Verifying order requirements

[martinhellsing]

Hi!



I’m new here at Fiverr and have this gig where I perform a security audit by trying to hack Wordpress websites to locate vulnerabilities. I perform a simple pentest basically.



I have sold many security audits over the years but never on a marketplace like Fiverr. One of the problems I have faced so far is trying to verify that the order is actually carried out by the website owner. It would be very easy for somebody to order my gig, wait a couple of days and then get a detailed PDF explaining how to gain access to the website by just sending the URL to a friends website or even a competitor.



So far I have been using the order “instructions field” where I ask the customer to verify that he is the website owner by uploading a empty HTML or TXT file to their website with the same name as their Fiverr order no, and then send me the URL. That should not be too much of a problem, right? If you are a website owner you should be able to at least upload a simple file.



Anyway, my problem is that lately many customers have been ignoring to verify that they are website owners and are just sending me the website URL. And as soon as they submit anything to my instructions the clock starts ticking.



Is there any way to verify what the customer is submitting? Is the instructions to complicated? I don’t want to loose time waiting for the correct information and I certainly don’t want to hack the customers competitors websites.

[guruofbacklinks]

I may be a little off-base here, but perhaps you could ask for login details for their GWMT or Bing WMT or their analytics account or something like that which would also prove their ownership of the site. Uploading an empty .txt or .html file isn’t necessarily a hard thing to do if you know what you’re doing. However, if it’s the kind of website owner that has to depend on a separate web developer / webmaster to implement something for them, that could cause the problem. Not every website owner manages their own site, but I’d think all of them would know how to access their own WMT or analytics accounts. Could that maybe work for you?

[martinhellsing]

I don’t want anyones user credentials to anything. It can be scary enough to ask some random dude to perform a security audit without sending over their usernames and password to stuff.



The easiest way would be to ask them to send an email using an account on the same domain as the website, but that probably interfers with Fiverr regulations since you are not suposed to communicate outside Fiverr.
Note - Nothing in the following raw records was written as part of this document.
-- ===== final assembly =====
theorem minPaint2_spec : Claim_equal_minPaint2 := by
  unfold Claim_equal_minPaint2
  intro str _dom hpre
  unfold Spec_minPaint2
  by_cases h2 : str.toList.length < 2
  · simp only [minPaint2, minPaint2_alt, if_pos h2]
  · set s := str.toList with hs
    have hn2 : 2 ≤ s.length := by omega
    have hne : s ≠ [] := by
      intro h
      rw [h] at hn2
      simp at hn2
    have hlast0 : s.getLastD ' ' = s[s.length - 1]'(by omega) := by
      rw [List.getLastD_eq_getLast?, List.getLast?_eq_getElem?,
        List.getElem?_eq_getElem (show s.length - 1 < s.length by omega)]
      rfl
    have hpre' : s[s.length - 1]'(by omega) = 'G' ∨ s[s.length - 1]'(by omega) = 'R' ∨
        (∀ i : Nat, i ≤ s.dropLast.length →
          (s.dropLast.drop i).countP (· == 'G') ≤ (s.dropLast.drop i).countP (· == 'R')) := by
      unfold Pre_minPaint2 at hpre
      rw [← hs, hlast0] at hpre
      rcases hpre with h | h | h | h
      · omega
      · exact Or.inl h
      · exact Or.inr (Or.inl h)
      · exact Or.inr (Or.inr h)
    -- B side
    obtain ⟨_hb1, hb2, j0, hj0, hb3⟩ := dp_spec s
    have hB : minPaint2_alt str = (s.foldl dpStep (0, 0)).2 := by
      unfold minPaint2_alt dpStep
      rw [← hs, if_neg h2]
    -- A side components
    have hLG : s.foldl
        (fun (p : List Int × Int) i =>
          if i == 'G' then (p.1 ++ [p.2 + 1], p.2 + 1) else (p.1 ++ [p.2], p.2))
        (([] : List Int), (0 : Int))
        = ((List.range s.length).map (fun k => cg (s.take (k + 1))), cg s) := by
      rw [leftG_fold]
      simp
    have hLGget : ∀ k : Nat, k < s.length →
        ((List.range s.length).map (fun k => cg (s.take (k + 1)))).getD k 0
          = cg (s.take (k + 1)) := by
      intro k hk
      simp [List.getD_eq_getElem?_getD, hk]
    -- the extra unit A charges for a final character outside {'G','R'}
    set e : Int :=
      if s[s.length - 1]'(by omega) = 'G' ∨ s[s.length - 1]'(by omega) = 'R' then 0 else 1
      with hedef
    have he0 : 0 ≤ e := by
      rw [hedef]
      split <;> norm_num
    -- rightR
    have hcast1 : ((s.length - 1 : Nat) : Int) = (s.length : Int) - 1 := by omega
    have hrr0len : ((PySem.List.pyRange 0 (s.length : Int) 1).map (fun _ => (0 : Int))).length
        = s.length := by
      rw [List.length_map, PySem.List.length_pyRange_one]
      omega
    have hrr1 : PySem.List.pySetD
          ((PySem.List.pyRange 0 (s.length : Int) 1).map (fun _ => (0 : Int)))
          ((s.length : Int) - 1)
          (if (PySem.List.pyGet? s (-1)).getD ' ' == 'G' then (0 : Int) else 1)
        = ((PySem.List.pyRange 0 (s.length : Int) 1).map (fun _ => (0 : Int))).set
            (s.length - 1)
            (if (PySem.List.pyGet? s (-1)).getD ' ' == 'G' then (0 : Int) else 1) := by
      rw [← hcast1, PySem.List.pySetD_natCast]
    have hval : (if (PySem.List.pyGet? s (-1)).getD ' ' == 'G' then (0 : Int) else 1)
        = cr (s.drop (s.length - 1)) + e := by
      rw [PySem.List.pyGet?_neg_one, List.getLast?_eq_getElem?,
        List.getElem?_eq_getElem (show s.length - 1 < s.length by omega), Option.getD_some]
      have hdrop : s.drop (s.length - 1) = [s[s.length - 1]'(by omega)] := by
        rw [List.drop_eq_getElem_cons (show s.length - 1 < s.length by omega)]
        rw [show s.length - 1 + 1 = s.length by omega, List.drop_length]
      rw [hdrop, hedef]
      by_cases hcG : s[s.length - 1]'(by omega) = 'G'
      · simp [hcG, cr]
      · by_cases hcR : s[s.length - 1]'(by omega) = 'R' <;> simp [hcG, hcR, cr]
    have hFrec : ∀ k : Nat, k + 1 < s.length →
        cr (s.drop k) + e = (cr (s.drop (k + 1)) + e) +
          (if s.getD k ' ' == 'R' then 1 else 0) := by
      intro k hk
      have hgd : s.getD k ' ' = s[k]'(by omega) := by
        rw [List.getD_eq_getElem?_getD, List.getElem?_eq_getElem (by omega)]
        rfl
      rw [hgd, List.drop_eq_getElem_cons (show k < s.length by omega), cr_cons]
      ring
    have hbase : ∀ k : Nat, s.length - 1 ≤ k → k < s.length →
        (((PySem.List.pyRange 0 (s.length : Int) 1).map (fun _ => (0 : Int))).set
            (s.length - 1)
            (if (PySem.List.pyGet? s (-1)).getD ' ' == 'G' then (0 : Int) else 1)).getD k 0
          = cr (s.drop k) + e := by
      intro k hk1 hk2
      have hkeq : k = s.length - 1 := by omega
      subst hkeq
      rw [List.getD_eq_getElem?_getD, List.getElem?_set_self (by omega), Option.getD_some, hval]
    have hRR : ∀ k : Nat, k < s.length →
        ((PySem.List.pyRange ((s.length : Int) - 2) (-1) (-1)).foldl (rrStep s)
            (((PySem.List.pyRange 0 (s.length : Int) 1).map (fun _ => (0 : Int))).set
              (s.length - 1)
              (if (PySem.List.pyGet? s (-1)).getD ' ' == 'G' then (0 : Int) else 1))).getD k 0
          = cr (s.drop k) + e := by
      have hc2 : ((s.length - 1 : Nat) : Int) - 1 = (s.length : Int) - 2 := by omega
      intro k hk
      rw [← hc2]
      exact rr_fold s (fun k => cr (s.drop k) + e) hFrec (s.length - 1)
        _ (by rw [List.length_set, hrr0len]) (by omega) hbase k hk
    -- abbreviations for A's final fold
    set leftG := (List.range s.length).map (fun k => cg (s.take (k + 1))) with hLGdef
    set rightR := (PySem.List.pyRange ((s.length : Int) - 2) (-1) (-1)).foldl (rrStep s)
      (((PySem.List.pyRange 0 (s.length : Int) 1).map (fun _ => (0 : Int))).set
        (s.length - 1)
        (if (PySem.List.pyGet? s (-1)).getD ' ' == 'G' then (0 : Int) else 1)) with hRRdef
    set gFun := (fun i : Int =>
      if i == 0 then PySem.List.pyGetD rightR 0 0
      else if i == (s.length : Int) then (PySem.List.pyGet? leftG (-1)).getD 0
      else PySem.List.pyGetD leftG (i - 1) 0 + PySem.List.pyGetD rightR i 0) with hgdef
    -- A's result is the min-fold of gFun
    have hA : minPaint2 str
        = (PySem.List.pyRange 0 ((s.length : Int) + 1) 1).foldl
            (fun mc i => min mc (gFun i)) (s.length : Int) := by
      simp only [minPaint2, ← hs, if_neg h2]
      rw [hLG]
      rw [hrr1]
      rw [hgdef]
      congr 1
      funext mc i
      beta_reduce
      by_cases hb0 : (i == (0 : Int)) = true
      · rw [if_pos hb0, if_pos hb0]
        rfl
      · rw [if_neg hb0, if_neg hb0]
        by_cases hbn : (i == ((s.length : Nat) : Int)) = true
        · rw [if_pos hbn, if_pos hbn]
        · rw [if_neg hbn, if_neg hbn]
          rfl
    -- gFun at a natural index is the split cost (plus e except at the last split)
    have hG : ∀ k : Nat, k ≤ s.length →
        gFun (k : Int) = Tc s k + (if k = s.length then 0 else e) := by
      intro k hk
      rw [hgdef]
      by_cases hk0 : k = 0
      · subst hk0
        simp only [Nat.cast_zero, beq_self_eq_true, if_true]
        rw [PySem.List.pyGetD_zero, hRR 0 (by omega)]
        rw [if_neg (by omega)]
        simp [Tc, cg]
      · by_cases hkn : k = s.length
        · subst hkn
          have hbeq0 : ((s.length : Int) == 0) = false := by
            simp
            omega
          have hbeqn : ((s.length : Int) == (s.length : Int)) = true := by simp
          simp only [hbeq0, hbeqn, Bool.false_eq_true, if_false, if_true]
          rw [PySem.List.pyGet?_neg_one, hLGdef, List.getLast?_eq_getElem?]
          have hlglen : ((List.range s.length).map (fun k => cg (s.take (k + 1)))).length
              = s.length := by simp
          rw [hlglen, List.getElem?_map, List.getElem?_range (by omega)]
          simp only [Option.map_some, Option.getD_some]
          rw [show s.length - 1 + 1 = s.length by omega, List.take_of_length_le (le_refl _)]
          simp [Tc, cr]
        · have hkn' : k < s.length := by omega
          have hbeq0 : (((k : Nat) : Int) == 0) = false := by
            simp
            omega
          have hbeqn : (((k : Nat) : Int) == (s.length : Int)) = false := by
            simp
            omega
          simp only [hbeq0, hbeqn, Bool.false_eq_true, if_false]
          have hc : ((k : Nat) : Int) - 1 = ((k - 1 : Nat) : Int) := by omega
          rw [hc, PySem.List.pyGetD_natCast, PySem.List.pyGetD_natCast, hLGdef]
          rw [hLGget (k - 1) (by omega), hRR k hkn']
          rw [show k - 1 + 1 = k by omega, if_neg hkn]
          simp only [Tc]
          ring
    -- assemble
    rw [hA, hB]
    have hmemL : ∀ k : Nat, k ≤ s.length →
        ((k : Nat) : Int) ∈ PySem.List.pyRange 0 ((s.length : Int) + 1) 1 := by
      intro k hk
      rw [PySem.List.mem_pyRange_one]
      omega
    have hTcn : Tc s s.length = cg s := by
      simp [Tc, List.take_of_length_le (le_refl s.length), cr]
    by_cases hGRcase : s[s.length - 1]'(by omega) = 'G' ∨ s[s.length - 1]'(by omega) = 'R'
    · -- last character in the alphabet: A's extra unit e vanishes, both are min over splits
      have he : e = 0 := by rw [hedef, if_pos hGRcase]
      have hG' : ∀ k : Nat, k ≤ s.length → gFun (k : Int) = Tc s k := by
        intro k hk
        rw [hG k hk, he]
        split <;> ring
      apply le_antisymm
      · rw [hb3, ← hG' j0 hj0]
        exact foldl_min_le_mem gFun _ _ _ (hmemL j0 hj0)
      · rcases foldl_min_cases gFun (PySem.List.pyRange 0 ((s.length : Int) + 1) 1)
          (s.length : Int) with hcase | ⟨i, hiL, hcase⟩
        · rw [hcase]
          calc (s.foldl dpStep (0, 0)).2 ≤ Tc s s.length := hb2 s.length (le_refl _)
            _ = cg s := hTcn
            _ ≤ (s.length : Int) := cg_le_length s
        · rw [PySem.List.mem_pyRange_one] at hiL
          obtain ⟨hi0, hin⟩ := hiL
          have hieq : i = ((i.toNat : Nat) : Int) := by omega
          have hile : i.toNat ≤ s.length := by omega
          rw [hcase, hieq, hG' i.toNat hile]
          exact hb2 i.toNat hile
    · -- foreign last character, but no suffix with a 'G' majority: both results are cg s
      have hsuf : ∀ i : Nat, i ≤ s.dropLast.length →
          (s.dropLast.drop i).countP (· == 'G') ≤ (s.dropLast.drop i).countP (· == 'R') := by
        rcases hpre' with h | h | h
        · exact absurd (Or.inl h) hGRcase
        · exact absurd (Or.inr h) hGRcase
        · exact h
      have hsp : s.dropLast ++ [s[s.length - 1]'(by omega)] = s := by
        conv_rhs => rw [← List.dropLast_append_getLast hne]
        rw [List.getLast_eq_getElem]
      have hsplen : s.dropLast.length = s.length - 1 := by
        simp
      have hTcge : ∀ k : Nat, k ≤ s.length → cg s ≤ Tc s k := by
        intro k hk
        rcases Nat.eq_or_lt_of_le hk with heq | hlt
        · rw [heq, hTcn]
        · have hk' : k ≤ s.dropLast.length := by omega
          have htake : s.take k = s.dropLast.take k := by
            conv_lhs => rw [← hsp]
            rw [List.take_append_of_le_length hk']
          have hdrop : s.drop k = s.dropLast.drop k ++ [s[s.length - 1]'(by omega)] := by
            conv_lhs => rw [← hsp]
            rw [List.drop_append_of_le_length hk']
          have hclast_g : cg [s[s.length - 1]'(by omega)] = 0 := by
            simp only [cg, List.countP_cons, List.countP_nil]
            have : (s[s.length - 1]'(by omega) == 'G') = false := by
              simp
              intro h
              exact hGRcase (Or.inl h)
            simp [this]
          have hclast_r : cr [s[s.length - 1]'(by omega)] = 0 := by
            simp only [cr, List.countP_cons, List.countP_nil]
            have : (s[s.length - 1]'(by omega) == 'R') = false := by
              simp
              intro h
              exact hGRcase (Or.inr h)
            simp [this]
          have hcgs : cg s = cg (s.dropLast.take k) + cg (s.dropLast.drop k) := by
            conv_lhs => rw [← hsp]
            rw [cg_append, hclast_g]
            conv_lhs => rw [← List.take_append_drop k s.dropLast]
            rw [cg_append]
            ring
          have hsufk := hsuf k hk'
          have hsufk' : cg (s.dropLast.drop k) ≤ cr (s.dropLast.drop k) := by
            simp only [cg, cr]
            exact_mod_cast hsufk
          rw [Tc, htake, hdrop, cr_append, hclast_r, hcgs]
          omega
      have hbeq : (s.foldl dpStep (0, 0)).2 = cg s := by
        apply le_antisymm
        · rw [← hTcn]
          exact hb2 s.length (le_refl _)
        · rw [hb3]
          exact hTcge j0 hj0
      rw [hbeq]
      apply le_antisymm
      · have hle := foldl_min_le_mem gFun
          (PySem.List.pyRange 0 ((s.length : Int) + 1) 1) (s.length : Int) _
          (hmemL s.length (le_refl _))
        rw [hG s.length (le_refl _), if_pos rfl, hTcn] at hle
        calc (PySem.List.pyRange 0 ((s.length : Int) + 1) 1).foldl
              (fun mc i => min mc (gFun i)) (s.length : Int)
            ≤ cg s + 0 := hle
          _ = cg s := by ring
      · rcases foldl_min_cases gFun (PySem.List.pyRange 0 ((s.length : Int) + 1) 1)
          (s.length : Int) with hcase | ⟨i, hiL, hcase⟩
        · rw [hcase]
          exact cg_le_length s
        · rw [PySem.List.mem_pyRange_one] at hiL
          obtain ⟨hi0, hin⟩ := hiL
          have hieq : i = ((i.toNat : Nat) : Int) := by omega
          have hile : i.toNat ≤ s.length := by omega
          rw [hcase, hieq, hG i.toNat hile]
          have h1 := hTcge i.toNat hile
          have h2' : (0 : Int) ≤ (if i.toNat = s.length then 0 else e) := by
            split
            · exact le_refl 0
            · exact he0
          omega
I think people capable of using Wordpress can upload a file. That’s not really the big issue. What troubles me is that they can type in “blah” in the instructions box and my clock will start ticking.



Essentially I could be done with the security audit ahead of time but can’t deliver due to the fact that the customer haven’t verified themselves yet.

[guruofbacklinks]

I can understand that. Not sure what to recommend then. It’s one thing to wait on information from a buyer to get started, but it’s another thing completely to wait on a buyer to complete a task. The only thing I can suggest is increasing your delivery time a bit in order to give your buyers time to properly verify the site they’re looking to receive an audit on. Last I saw your lead time was at 3 days right? Can’t see why they’d need more time than that to either verify themselves or have their webmaster do it for them. Hope you get it worked out.

[organic_gary]

Hmm, what about asking them to add a link you provide to their blogroll? It doesn’t have to go anywhere if you don’t want it to, but it would verify their internal access to that blog and would be easy for them to do (maybe a link back to the order or something specific). You could also provide a short instruction if they’ve never done something like that before. I think I agree with one of the comments above that having them upload something is a bit complex. In reality, the people who couldn’t manage to upload something are probably the people who need your services the most. As to them ordering anyway, lead time and constant communication are probably your only defense.